■ DATA FOR THIS EXERCISE ■
-- pv_equiv track=rewrite | github.com/vasilylp/HW1 | Seminar1_HW.py | months_purchases
-- ===== SOURCE A (Python) =====
-- def months_purchases(keys: list, values: list)-> dict:    # вариант 2
--     dict_res = {}
--     for i in range(len(keys)):
--         month = keys[i][5:7]
--         if month not in dict_res:
--             dict_res[month] = values[i]
--         else:
--             dict_res[month] += values[i]
--     return dict_res
-- ===== SOURCE B (Python) =====
-- def months_purchases(keys: list, values: list) -> dict:    # group-by-first-key recursion instead of one-pass dict accumulation
--     pairs = [(keys[i][5:7], values[i]) for i in range(len(keys))]
--
--     def agg(ps):
--         if not ps:
--             return {}
--         m = ps[0][0]
--         total = sum(v for k, v in ps if k == m)
--         rest = agg([(k, v) for k, v in ps if k != m])
--         return {m: total, **rest}
--
--     return agg(pairs)
-- ===== Notes on version B (the rewrite author's own statement) =====
-- stated objective: alternative
-- what changed: A accumulates month totals in one pass over the keys with a dict; B first materialises the (month, value) pair list, then recursively emits the head's month with its total over the whole list and recurses on the pairs whose month differs (group-by-first-key recursion).
import Mathlib
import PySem

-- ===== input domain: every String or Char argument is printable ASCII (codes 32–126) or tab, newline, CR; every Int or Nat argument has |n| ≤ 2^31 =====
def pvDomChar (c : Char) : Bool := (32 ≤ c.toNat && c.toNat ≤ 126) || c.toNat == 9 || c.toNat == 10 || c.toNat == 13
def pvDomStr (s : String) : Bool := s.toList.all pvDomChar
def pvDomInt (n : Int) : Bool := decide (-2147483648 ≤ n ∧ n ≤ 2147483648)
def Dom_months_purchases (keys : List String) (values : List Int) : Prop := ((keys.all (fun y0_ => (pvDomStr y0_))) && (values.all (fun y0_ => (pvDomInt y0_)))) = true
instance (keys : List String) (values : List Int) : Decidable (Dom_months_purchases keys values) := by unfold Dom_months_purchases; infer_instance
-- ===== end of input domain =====

-- B replaces A's one-pass dict accumulation by a group-by-first-month recursion (total the head's month over the whole pair list, recurse on the pairs with other months); alternative decomposition, same result and order.


-- ===== PORT A =====
def months_purchases (keys : List String) (values : List Int) : List (String × Int) :=
  ((PySem.List.pyRange 0 (keys.length : Int) 1).foldl
    (fun dict_res i =>
      let month := PySem.Str.slice (PySem.List.pyGetD keys i "") (some 5) (some 7)
      if dict_res.contains month = false then
        dict_res.insert month (PySem.List.pyGetD values i 0)
      else
        dict_res.insert month (dict_res.getD month 0 + PySem.List.pyGetD values i 0))
    PySem.Dict.empty).items

-- ===== PORT B =====
-- pairs = [(keys[i][5:7], values[i]) for i in range(len(keys))]
def pvPairs (keys : List String) (values : List Int) : List (String × Int) :=
  (PySem.List.pyRange 0 (keys.length : Int) 1).map
    (fun i => (PySem.Str.slice (PySem.List.pyGetD keys i "") (some 5) (some 7),
               PySem.List.pyGetD values i 0))

-- agg: the head's month with its total over all of ps, then recurse on the pairs with a different month
def pvAgg : List (String × Int) → List (String × Int)
  | [] => []
  | q :: t =>
    (q.1, (((q :: t).filter (fun p => p.1 == q.1)).map (fun p => p.2)).sum)
      :: pvAgg ((q :: t).filter (fun p => !(p.1 == q.1)))
  termination_by ps => ps.length
  decreasing_by
    simp only [List.filter_cons, beq_self_eq_true, Bool.not_true, List.length_cons,
      if_false, Bool.false_eq_true]
    exact Nat.lt_succ_of_le (List.length_filter_le _ _)

def months_purchases_alt (keys : List String) (values : List Int) : List (String × Int) :=
  pvAgg (pvPairs keys values)

-- ===== PRECONDITION & SPEC =====
-- Pre_ excludes exactly the inputs where Python A raises IndexError: values[i] with len(values) < len(keys).
def Pre_months_purchases (keys : List String) (values : List Int) : Prop :=
  keys.length ≤ values.length
instance (keys : List String) (values : List Int) : Decidable (Pre_months_purchases keys values) := by
  unfold Pre_months_purchases; infer_instance

def pvWitness_months_purchases : List String × List Int :=
  (["2021-01-05", "2021-01-07", "2021-02-01"], [3, 4, 5])

def Spec_months_purchases (keys : List String) (values : List Int) (out : List (String × Int)) : Prop := out = months_purchases_alt keys values
instance (keys : List String) (values : List Int) (out : List (String × Int)) : Decidable (Spec_months_purchases keys values out) := by unfold Spec_months_purchases; infer_instance

-- ===== CLAIM (what is proved, stated in full; the proofs are below) =====
def Claim_equal_months_purchases : Prop := ∀ (keys : List String) (values : List Int), Dom_months_purchases keys values → Pre_months_purchases keys values → Spec_months_purchases keys values (months_purchases keys values)

-- ===== LEMMAS AND PROOFS =====

-- the per-month total of a list of (month, value) pairs
def pvSumKey (ps : List (String × Int)) (m : String) : Int :=
  ((ps.filter (fun q => q.1 == m)).map (fun q => q.2)).sum

-- A's loop step, written as a single insert
def pvStep (d : PySem.Dict String Int) (q : String × Int) : PySem.Dict String Int :=
  d.insert q.1 (if d.contains q.1 then d.getD q.1 0 + q.2 else q.2)

theorem pvStep_eq (d : PySem.Dict String Int) (m : String) (v : Int) :
    (if d.contains m = false then d.insert m v
     else d.insert m (d.getD m 0 + v)) = pvStep d (m, v) := by
  unfold pvStep
  cases h : d.contains m <;> simp

-- first-occurrence dedup commutes with filter
theorem pvOfList_filter {α : Type} [BEq α] [LawfulBEq α] (l : List α) (p : α → Bool) :
    (PySem.Set.ofList l).filter p = PySem.Set.ofList (l.filter p) := by
  induction l using List.reverseRecOn with
  | nil => rfl
  | append_singleton l y ih =>
    rw [PySem.Set.ofList_append_singleton, List.filter_append, PySem.Set.add_eq_ite]
    by_cases hp : p y
    · have h2 : List.filter p [y] = [y] := by simp [hp]
      rw [h2, PySem.Set.ofList_append_singleton, PySem.Set.add_eq_ite, ← ih]
      have hmem : y ∈ (PySem.Set.ofList l).filter p ↔ y ∈ PySem.Set.ofList l := by
        simp [List.mem_filter, hp]
      by_cases hy : y ∈ PySem.Set.ofList l
      · simp [hy, hmem.mpr hy]
      · simp [hy, List.filter_append, hp]
    · have hp' : p y = false := by simpa using hp
      have h2 : List.filter p [y] = [] := by simp [hp']
      rw [h2, List.append_nil, ← ih]
      by_cases hy : y ∈ PySem.Set.ofList l
      · simp [hy]
      · simp [hy, List.filter_append, hp']

-- first-occurrence dedup of a cons
theorem pvDedup_cons {α : Type} [BEq α] [LawfulBEq α] (x : α) (l : List α) :
    PySem.Set.ofList (x :: l) = x :: PySem.Set.ofList (l.filter (fun y => !(y == x))) := by
  rw [PySem.Set.ofList_cons]
  show _ :: List.filter _ _ = _
  rw [pvOfList_filter]

-- the dict built by A's loop, looked up at any month
theorem pvGetD_fold (ps : List (String × Int)) (d : PySem.Dict String Int) (m : String) :
    (ps.foldl pvStep d).getD m 0 = d.getD m 0 + pvSumKey ps m := by
  induction ps generalizing d with
  | nil => simp [pvSumKey]
  | cons q t ih =>
    simp only [List.foldl_cons]
    rw [ih]
    unfold pvStep pvSumKey
    rw [PySem.Dict.getD_insert]
    by_cases hm : m = q.1
    · subst hm
      simp only [List.filter_cons, beq_self_eq_true, if_true, List.map_cons, List.sum_cons]
      cases hc : d.contains q.1
      · rw [PySem.Dict.getD_of_not_contains d 0 hc]
        simp
      · simp [add_assoc]
    · have hb : (q.1 == m) = false := beq_eq_false_iff_ne.mpr (fun h => hm h.symm)
      simp [hm, hb]

theorem pvKeys_fold (ps : List (String × Int)) :
    (ps.foldl pvStep PySem.Dict.empty).keys = PySem.Set.ofList (ps.map (fun q => q.1)) := by
  have h := PySem.Dict.keys_foldl_insert_key ps (fun q : String × Int => q.1)
    (fun d q => if d.contains q.1 then d.getD q.1 0 + q.2 else q.2) PySem.Dict.empty
  rw [show pvStep = (fun (d : PySem.Dict String Int) (q : String × Int) =>
    d.insert q.1 (if d.contains q.1 then d.getD q.1 0 + q.2 else q.2)) from rfl]
  rw [h, PySem.Dict.keys_empty, PySem.Set.update_nil_left]

theorem pvNodup_fold (ps : List (String × Int)) :
    (ps.foldl pvStep PySem.Dict.empty).keys.Nodup := by
  have h := PySem.Dict.nodup_keys_foldl_insert_key ps (fun q : String × Int => q.1)
    (fun d q => if d.contains q.1 then d.getD q.1 0 + q.2 else q.2) PySem.Dict.empty
  rw [show pvStep = (fun (d : PySem.Dict String Int) (q : String × Int) =>
    d.insert q.1 (if d.contains q.1 then d.getD q.1 0 + q.2 else q.2)) from rfl]
  exact h (by rw [PySem.Dict.keys_empty]; exact List.nodup_nil)

-- A's result in canonical form: distinct months in first-occurrence order, each with its total
theorem pvItems_fold (ps : List (String × Int)) :
    (ps.foldl pvStep PySem.Dict.empty).items
      = (PySem.Set.ofList (ps.map (fun q => q.1))).map (fun m => (m, pvSumKey ps m)) := by
  rw [PySem.Dict.items_eq_map_keys _ (pvNodup_fold ps) 0, pvKeys_fold]
  refine List.map_congr_left ?_
  intro m _
  rw [pvGetD_fold, PySem.Dict.getD_empty, zero_add]

-- B's result in the same canonical form
theorem pvAgg_eq (ps : List (String × Int)) :
    pvAgg ps = (PySem.Set.ofList (ps.map (fun q => q.1))).map (fun m => (m, pvSumKey ps m)) := by
  induction ps using pvAgg.induct with
  | case1 => simp [pvAgg]
  | case2 q t ih =>
    rw [pvAgg]
    rw [List.map_cons, pvDedup_cons, List.map_cons]
    have hfc : (q :: t).filter (fun p => !(p.1 == q.1)) = t.filter (fun p => !(p.1 == q.1)) := by
      simp
    rw [hfc] at ih ⊢
    rw [ih]
    have hmf : (t.map (fun q => q.1)).filter (fun y => !(y == q.1))
        = (t.filter (fun p => !(p.1 == q.1))).map (fun q => q.1) := by
      rw [List.filter_map]; rfl
    rw [hmf]
    congr 1
    refine List.map_congr_left ?_
    intro m hm
    have hmne : m ≠ q.1 := by
      have h1 : m ∈ (t.filter (fun p => !(p.1 == q.1))).map (fun q => q.1) :=
        (PySem.Set.mem_ofList _ _).mp hm
      obtain ⟨p, hp, rfl⟩ := List.mem_map.mp h1
      have := (List.mem_filter.mp hp).2
      simpa using this
    congr 1
    unfold pvSumKey
    rw [List.filter_filter]
    have hpt : ∀ x : String × Int, ((x.1 == m) && !(x.1 == q.1)) = (x.1 == m) := by
      intro x
      by_cases hx : x.1 = m
      · simp [hx, hmne]
      · simp [hx]
    rw [List.filter_congr (fun x _ => hpt x)]
    have hhd : (q :: t).filter (fun p => p.1 == m) = t.filter (fun p => p.1 == m) := by
      simp [beq_eq_false_iff_ne.mpr (fun h => hmne h.symm)]
    rw [hhd]

-- ===== VERDICT (by name: the statement is the Claim_ definition above) =====
theorem months_purchases_spec : Claim_equal_months_purchases := by
  intro keys values _ _
  show months_purchases keys values = months_purchases_alt keys values
  have h1 : months_purchases keys values
      = ((pvPairs keys values).foldl pvStep PySem.Dict.empty).items := by
    unfold months_purchases pvPairs
    rw [List.foldl_map]
    have hf : (fun (dict_res : PySem.Dict String Int) (i : Int) =>
        let month := PySem.Str.slice (PySem.List.pyGetD keys i "") (some 5) (some 7)
        if dict_res.contains month = false then dict_res.insert month (PySem.List.pyGetD values i 0)
        else dict_res.insert month (dict_res.getD month 0 + PySem.List.pyGetD values i 0))
        = (fun (d : PySem.Dict String Int) (i : Int) =>
            pvStep d (PySem.Str.slice (PySem.List.pyGetD keys i "") (some 5) (some 7),
                      PySem.List.pyGetD values i 0)) := by
      funext d i
      exact pvStep_eq d _ _
    rw [hf]
  rw [h1, pvItems_fold]
  show _ = pvAgg (pvPairs keys values)
  rw [pvAgg_eq]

■ ABOUT THIS TASK ■
Your task is to copy every line in the entries that holds the string "pvDomInt".

■ SOLUTION ■
def pvDomInt (n : Int) : Bool := decide (-2147483648 ≤ n ∧ n ≤ 2147483648)
def Dom_months_purchases (keys : List String) (values : List Int) : Prop := ((keys.all (fun y0_ => (pvDomStr y0_))) && (values.all (fun y0_ => (pvDomInt y0_)))) = true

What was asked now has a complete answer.